I think the studies that do me the most good are the ones that expand my understanding of what it even means to be a follower of Christ. The more I am able to redefine my paradigm to be like his the more I am able to walk in his footsteps. And this study absolutely made me take a long, hard look at what it really means to be a Christian. And along with that realization came another: I’m often not a very good one.
Which might sound like a self-condemning conclusion, but really it is not. Realizing how far one has yet to go is a sign that they are actually upon their way. One must first have a solid foundation in a subject before they can appreciate the full depth of their ignorance.
This isn’t what I expected to find when I began this study. I really wasn’t sure what the answer to my periodic cynicism towards the world would be, but I didn’t think it would be: the problem is in you, so become a better Christian. A sharp, yet loving reproof. An invitation to become more so that I can be more happy.
Here are three fundamental concepts that came up while conducting this study.

Cynicism is a Product of Despair)

Some of us are naturally more optimistic than others. Some see the glass as half full while others view it as half empty. Yet I am convinced that pervasive cynicism is not anyone’s natural state. Each of us begins this life as children, and children as a whole are far more believing and optimistic. They have to learn to see the world more darkly.
At some point each one of us has our brightness broken. To one degree or another each of us was mistreated while still innocent. At the very least, every small child comes astray of someone having a bad day sooner or later. But it isn’t just what others do to us that break us, either. There are also the times we violate our own conscience. Through each of these processes we feel guilty and dirty, our souls are distressed, and we cannot correlate the promise of eternal joy with how wrong we feel inside. In this we come to understand what it truly means to be in hell.
And so long as we cannot see our own way to brighter fields we’re never going to be able to see it for the world either. If forgiveness seems inaccessible for what we have done, if our wrongs are more than we can ever do, then surely it is the same for the world’s even greater evils. In short, it does not seem humanly possible for that which is broken to be made whole once more.
Moroni 10:22- And if ye have no hope ye must needs be in despair; and despair cometh because of iniquity.
Matthew 18:3- And said, Verily I say unto you, Except ye be converted, and become as little children, ye shall not enter into the kingdom of heaven.

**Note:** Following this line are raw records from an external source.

-- pv_equiv track=rewrite | github.com/michaeltaranik/algos | selection_algo.py | maximal_step_k_length
-- ===== SOURCE A (Python) =====
-- def maximal_step_k_length(arr, k):
--     current = 1
--     maximum = current
--     i = 0
--     while i < len(arr) - 1:
--         if arr[i] - arr[i + 1] == k:
--             current += 1
--             if current > maximum:
--                 maximum = current
--         else:
--             current = 1
--         i += 1
--
--     return maximum
-- ===== SOURCE B (Python) =====
-- def maximal_step_k_length(arr, k):
--     # phase 1: derived pairwise-match pattern
--     matches = [arr[i] - arr[i + 1] == k for i in range(len(arr) - 1)]
--     # phase 2: lengths of all runs of consecutive matches, then take the best
--     runs = [0]
--     for m in matches:
--         if m:
--             runs[-1] += 1
--         else:
--             runs.append(0)
--     return 1 + max(runs)
-- ===== Notes on version B (the rewrite author's own statement) =====
-- stated objective: alternative
-- what changed: Replaces A's single stateful while-loop (current/maximum counters over indices) by a two-phase decomposition: first build the boolean pairwise-match sequence, then recursively compute all run lengths of consecutive matches and return 1 + their maximum.
import Mathlib
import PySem

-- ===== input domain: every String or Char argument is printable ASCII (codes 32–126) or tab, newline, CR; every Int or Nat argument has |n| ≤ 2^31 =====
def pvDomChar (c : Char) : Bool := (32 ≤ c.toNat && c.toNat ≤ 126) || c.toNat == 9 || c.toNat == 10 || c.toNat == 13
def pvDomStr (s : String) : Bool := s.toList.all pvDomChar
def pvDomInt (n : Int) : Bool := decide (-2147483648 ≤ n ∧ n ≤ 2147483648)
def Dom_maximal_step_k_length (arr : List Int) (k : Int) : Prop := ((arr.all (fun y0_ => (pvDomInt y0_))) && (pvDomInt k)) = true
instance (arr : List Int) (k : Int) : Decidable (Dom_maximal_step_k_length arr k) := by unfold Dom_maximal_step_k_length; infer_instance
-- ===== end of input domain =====

-- B replaces A's stateful while-loop with a two-phase decomposition (match pattern, then run lengths + max); objective: alternative.

-- ===== PORT A =====
-- the while loop; it runs exactly (len arr - 1) - i times, so the guard 'i < len(arr) - 1' is
-- encoded as the structural fuel (len arr - 1) - i; indices i and i+1 are in range, so pyGetD is exact
def pvLoopA (arr : List Int) (k : Int) : Nat → Nat → Int → Int → Int
  | 0, _, _, maximum => maximum
  | fuel + 1, i, current, maximum =>
    if PySem.List.pyGetD arr (i : Int) 0 - PySem.List.pyGetD arr ((i : Int) + 1) 0 == k then
      pvLoopA arr k fuel (i + 1) (current + 1)
        (if current + 1 > maximum then current + 1 else maximum)
    else
      pvLoopA arr k fuel (i + 1) 1 maximum

def maximal_step_k_length (arr : List Int) (k : Int) : Int :=
  pvLoopA arr k (arr.length - 1) 0 1 1

-- ===== PORT B =====
-- one step of Source B's run-length loop: 'runs[-1] += 1' (runs is never empty, so getLast? is exact)
-- or 'runs.append(0)'
def pvStep (runs : List Int) (m : Bool) : List Int :=
  if m then runs.dropLast ++ [runs.getLast?.getD 0 + 1] else runs ++ [0]

def maximal_step_k_length_alt (arr : List Int) (k : Int) : Int :=
  let ms := (List.range (arr.length - 1)).map
    (fun (i : Nat) => PySem.List.pyGetD arr (i : Int) 0 - PySem.List.pyGetD arr ((i : Int) + 1) 0 == k)
  let runs := ms.foldl pvStep [0]
  -- max over a non-empty list (runs is never empty, so the getD default is unreachable)
  1 + (PySem.List.max? runs (fun x => x)).getD 0

-- ===== PRECONDITION & SPEC =====
def Spec_maximal_step_k_length (arr : List Int) (k : Int) (out : Int) : Prop := out = maximal_step_k_length_alt arr k
instance (arr : List Int) (k : Int) (out : Int) : Decidable (Spec_maximal_step_k_length arr k out) := by unfold Spec_maximal_step_k_length; infer_instance

-- ===== CLAIM (what is proved, stated in full; the proofs are below) =====
def Claim_equal_maximal_step_k_length : Prop := ∀ (arr : List Int) (k : Int), Dom_maximal_step_k_length arr k → Spec_maximal_step_k_length arr k (maximal_step_k_length arr k)

-- ===== LEMMAS AND PROOFS =====

-- the match pattern, shared by both analyses
def pvMatches (arr : List Int) (k : Int) : List Bool :=
  (List.range (arr.length - 1)).map
    (fun (i : Nat) => PySem.List.pyGetD arr (i : Int) 0 - PySem.List.pyGetD arr ((i : Int) + 1) 0 == k)

-- A's loop re-expressed as a scan over the remaining match pattern
def pvScanA : List Bool → Int → Int → Int
  | [], _, mx => mx
  | m :: ms, cur, mx =>
    if m then pvScanA ms (cur + 1) (if cur + 1 > mx then cur + 1 else mx)
    else pvScanA ms 1 mx

theorem pvMatches_length (arr : List Int) (k : Int) :
    (pvMatches arr k).length = arr.length - 1 := by
  simp [pvMatches]

theorem pvLoopA_eq_scan (arr : List Int) (k : Int) :
    ∀ (fuel i : Nat) (cur mx : Int), fuel + i = arr.length - 1 →
      pvLoopA arr k fuel i cur mx = pvScanA ((pvMatches arr k).drop i) cur mx := by
  intro fuel
  induction fuel with
  | zero =>
    intro i cur mx hf
    rw [List.drop_eq_nil_of_le (by rw [pvMatches_length]; omega)]
    rfl
  | succ fuel ih =>
    intro i cur mx hf
    rw [List.drop_eq_getElem_cons (by rw [pvMatches_length]; omega)]
    have hmi : (pvMatches arr k)[i]'(by rw [pvMatches_length]; omega) =
        (PySem.List.pyGetD arr (i : Int) 0 - PySem.List.pyGetD arr ((i : Int) + 1) 0 == k) := by
      unfold pvMatches
      rw [List.getElem_map, List.getElem_range]
    rw [hmi, pvLoopA]
    by_cases hm : (PySem.List.pyGetD arr (i : Int) 0 - PySem.List.pyGetD arr ((i : Int) + 1) 0 == k) = true
    · simp only [pvScanA, hm, if_true]
      exact ih (i + 1) _ _ (by omega)
    · simp only [pvScanA, hm, if_false, Bool.false_eq_true]
      exact ih (i + 1) _ _ (by omega)

-- max of a run-length list (nonempty lists only; [] case is a junk value)
def pvMaxOf : List Int → Int
  | [] => 0
  | x :: t => t.foldl max x

theorem pvMaxOf_append (rs : List Int) (hne : rs ≠ []) (v : Int) :
    pvMaxOf (rs ++ [v]) = max (pvMaxOf rs) v := by
  cases rs with
  | nil => exact absurd rfl hne
  | cons x t => simp [pvMaxOf, List.foldl_append]

theorem le_pvMaxOf (rs : List Int) (z : Int) (hz : z ∈ rs) : z ≤ pvMaxOf rs := by
  cases rs with
  | nil => cases hz
  | cons x t =>
    have h := PySem.List.max?_isMax (xs := x :: t) (key := fun y => y)
      (PySem.List.max?_id_cons x t) z hz
    simpa [pvMaxOf] using h

theorem pvMaxOf_dropLast_append (rs : List Int) (hne : rs ≠ []) (w : Int)
    (hw : rs.getLast?.getD 0 ≤ w) :
    pvMaxOf (rs.dropLast ++ [w]) = max (pvMaxOf rs) w := by
  obtain ⟨ys, a, rfl⟩ := (List.eq_nil_or_concat rs).resolve_left hne
  simp only [List.concat_eq_append] at hw ⊢
  rw [List.dropLast_concat]
  rw [List.getLast?_concat] at hw
  simp only [Option.getD_some] at hw
  cases ys with
  | nil => simp [pvMaxOf]; omega
  | cons y t =>
    rw [pvMaxOf_append (y :: t) (by simp) w, pvMaxOf_append (y :: t) (by simp) a]
    omega

theorem pvStep_ne_nil (rs : List Int) (m : Bool) : pvStep rs m ≠ [] := by
  cases m <;> simp [pvStep]

theorem foldl_pvStep_ne_nil : ∀ (ms2 : List Bool) (rs : List Int), rs ≠ [] →
    ms2.foldl pvStep rs ≠ [] := by
  intro ms2
  induction ms2 with
  | nil => intro rs h; simpa using h
  | cons m t ih => intro rs _; exact ih (pvStep rs m) (pvStep_ne_nil rs m)

theorem pvScanA_eq_fold : ∀ (ms2 : List Bool) (rs : List Int) (cur mx : Int),
    rs ≠ [] → cur = 1 + rs.getLast?.getD 0 → mx = 1 + pvMaxOf rs → (∀ x ∈ rs, 0 ≤ x) →
    pvScanA ms2 cur mx = 1 + pvMaxOf (ms2.foldl pvStep rs) := by
  intro ms2
  induction ms2 with
  | nil =>
    intro rs cur mx _ _ hm _
    simpa [pvScanA] using hm
  | cons m t ih =>
    intro rs cur mx hne hc hm hpos
    obtain ⟨ys, a, rfl⟩ := (List.eq_nil_or_concat rs).resolve_left hne
    simp only [List.concat_eq_append] at hne hc hm hpos ⊢
    rw [List.getLast?_concat] at hc
    simp only [Option.getD_some] at hc
    have ha0 : (0 : Int) ≤ a := hpos a (by simp)
    have hmax0 : (0 : Int) ≤ pvMaxOf (ys ++ [a]) := le_trans ha0 (le_pvMaxOf _ a (by simp))
    cases m
    · -- no match: current run closes, a fresh 0 is appended
      rw [show pvScanA (false :: t) cur mx = pvScanA t 1 mx from by simp [pvScanA]]
      rw [List.foldl_cons, show pvStep (ys ++ [a]) false = (ys ++ [a]) ++ [0] from by simp [pvStep]]
      apply ih
      · simp
      · rw [List.getLast?_concat]
        simp
      · rw [hm, pvMaxOf_append (ys ++ [a]) (by simp) 0]
        omega
      · intro x hx
        rcases List.mem_append.1 hx with h | h
        · exact hpos x h
        · simp at h; omega
    · -- match: the last run grows by one
      have hmx' : (if cur + 1 > mx then cur + 1 else mx) = max mx (cur + 1) := by
        split_ifs <;> omega
      have hstep : pvStep (ys ++ [a]) true = ys ++ [a + 1] := by
        simp [pvStep]
      have h2 : pvMaxOf (ys ++ [a + 1]) = max (pvMaxOf (ys ++ [a])) (a + 1) := by
        have h3 := pvMaxOf_dropLast_append (ys ++ [a]) (by simp) (a + 1)
          (by rw [List.getLast?_concat]; simp)
        rw [List.dropLast_concat] at h3
        exact h3
      rw [show pvScanA (true :: t) cur mx
            = pvScanA t (cur + 1) (if cur + 1 > mx then cur + 1 else mx) from by simp [pvScanA]]
      rw [hmx', List.foldl_cons, hstep]
      apply ih
      · simp
      · rw [List.getLast?_concat]
        simp
        omega
      · rw [h2, hm, hc]
        omega
      · intro x hx
        rcases List.mem_append.1 hx with h | h
        · exact hpos x (List.mem_append_left _ h)
        · simp at h; omega

-- ===== VERDICT (by name: the statement is the Claim_ definition above) =====
theorem maximal_step_k_length_spec : Claim_equal_maximal_step_k_length := by
  intro arr k _
  unfold Spec_maximal_step_k_length maximal_step_k_length
  rw [pvLoopA_eq_scan arr k (arr.length - 1) 0 1 1 (by omega), List.drop_zero,
    pvScanA_eq_fold (pvMatches arr k) [0] 1 1 (by simp) (by simp) (by simp [pvMaxOf]) (by simp)]
  have hne : (pvMatches arr k).foldl pvStep [0] ≠ [] :=
    foldl_pvStep_ne_nil (pvMatches arr k) [0] (by simp)
  obtain ⟨y, t2, hyt⟩ := List.exists_cons_of_ne_nil hne
  have e : maximal_step_k_length_alt arr k
      = 1 + (PySem.List.max? ((pvMatches arr k).foldl pvStep [0]) (fun x => x)).getD 0 := rfl
  rw [e, hyt, PySem.List.max?_id_cons]
  simp [pvMaxOf]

Believing in Others is a Product of Being Saved)

But of course there is a message of hope for those caught in such dire straits. When I began this study I really hadn’t intended to cap it off with yet another examination of Jesus Christ’s atonement, yet it found its way to the heart of my research even so. Because at the end of the day every worldly problem has its root in those fundamental problems of a fallen world and moral compromises. And those both have their solution in his atoning sacrifice.
If we ever want to have more hope in the world, then we first need to be able to have hope restored in ourselves. And if we want to have hope in ourselves, then we need to stop seeing our happy ending as being dependent on our own actions, and instead let it rely on the actions of one who has already succeeded. Then we start to see our triumph as a sure thing, and our hope becomes unshakeable.
When the reality of these facts truly sinks in for our own selves, then it is easy to see that the same sure triumph is available to all the rest of the world, too. We stop seeing other peoples’ problems as being their responsibility to solve. Just as with us, we know it has already been solved for them if they will just accept it. There no longer remains any question of whether they are now “too bad” or “too far gone” to make their way back. I mean, yes, they absolutely are too far gone to bring themselves back, but now we know that that doesn’t matter. What matters is that they are never too far gone for him to bring back.
1 Corinthians 15:56-57- The sting of death is sin; and the strength of sin is the law. But thanks be to God, which giveth us the victory through our Lord Jesus Christ.
Matthew 19:25-26- When his disciples heard it, they were exceedingly amazed, saying, Who then can be saved? But Jesus beheld them, and said unto them, With men this is impossible; but with God all things are possible.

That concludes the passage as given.